- Exercise directions: Using the records below, count the lines with "have" in them. Give the number only.

- Source material:

lemma union_step (n : Int) (t F : Nat) (p lab : List Int) (i j : Int)
    (hInv : UFInv n t p lab) (hi0 : 0 ≤ i) (hin : i < n) (hj1 : -n ≤ j) (hj2 : j < n)
    (hF : t + 2 ≤ F) :
    ∃ t' ≤ t + 1, UFInv n t' (pvUnion F p i j)
      (if fget lab i ≠ fget lab j then
        lab.map (fun x => if x = fget lab i then fget lab j else x) else lab) := by
  obtain ⟨p1, hp1, hInv1⟩ := find_correct' n t p lab i F hInv hi0 hin (by omega)
  -- normalized second argument
  have hmain := hInv.2.2
  have hlablen := hInv.2.1
  by_cases hjneg : j < 0
  · have hj0' : 0 ≤ j + n := by omega
    have hjn' : j + n < n := by omega
    have hlabj : fget lab j = fget lab (j + n) := fget_lab_neg n lab hlablen j hj1 hjneg
    obtain ⟨p2, hp2, hInv2⟩ := find_correct' n t p1 lab (j + n) F hInv1 hj0' hjn' (by omega)
    have hfneg : pvFindGo F p1 j = pvFindGo F p1 (j + n) :=
      find_neg n t p1 lab j F hInv1 hj1 hjneg (by omega)
    obtain ⟨⟨li1, li2, li3, li4⟩, -, -⟩ := hInv2.2.2 i hi0 hin
    obtain ⟨⟨lj1, lj2, lj3, lj4⟩, -, -⟩ := hInv2.2.2 (j + n) hj0' hjn'
    rw [hlabj]
    unfold pvUnion
    rw [hp1]
    simp only [hfneg, hp2]
    by_cases hab : fget lab i = fget lab (j + n)
    · rw [if_neg (by simpa using hab), if_neg (by simpa using hab)]
      exact ⟨t, by omega, hInv2⟩
    · rw [if_pos (by simpa using hab), if_pos (by simpa using hab)]
      exact ⟨t + 1, le_refl _, UFInv.relabel n t p2 lab _ _ hInv2 li1 li2 li3 li4
        lj1 lj2 lj3 lj4 hab⟩
  · have hj0' : 0 ≤ j := by omega
    obtain ⟨p2, hp2, hInv2⟩ := find_correct' n t p1 lab j F hInv1 hj0' hj2 (by omega)
    obtain ⟨⟨li1, li2, li3, li4⟩, -, -⟩ := hInv2.2.2 i hi0 hin
    obtain ⟨⟨lj1, lj2, lj3, lj4⟩, -, -⟩ := hInv2.2.2 j hj0' hj2
    unfold pvUnion
    rw [hp1]
    simp only [hp2]
    by_cases hab : fget lab i = fget lab j
    · rw [if_neg (by simpa using hab), if_neg (by simpa using hab)]
      exact ⟨t, by omega, hInv2⟩
    · rw [if_pos (by simpa using hab), if_pos (by simpa using hab)]
      exact ⟨t + 1, le_refl _, UFInv.relabel n t p2 lab _ _ hInv2 li1 li2 li3 li4
        lj1 lj2 lj3 lj4 hab⟩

- Exercise solution: 7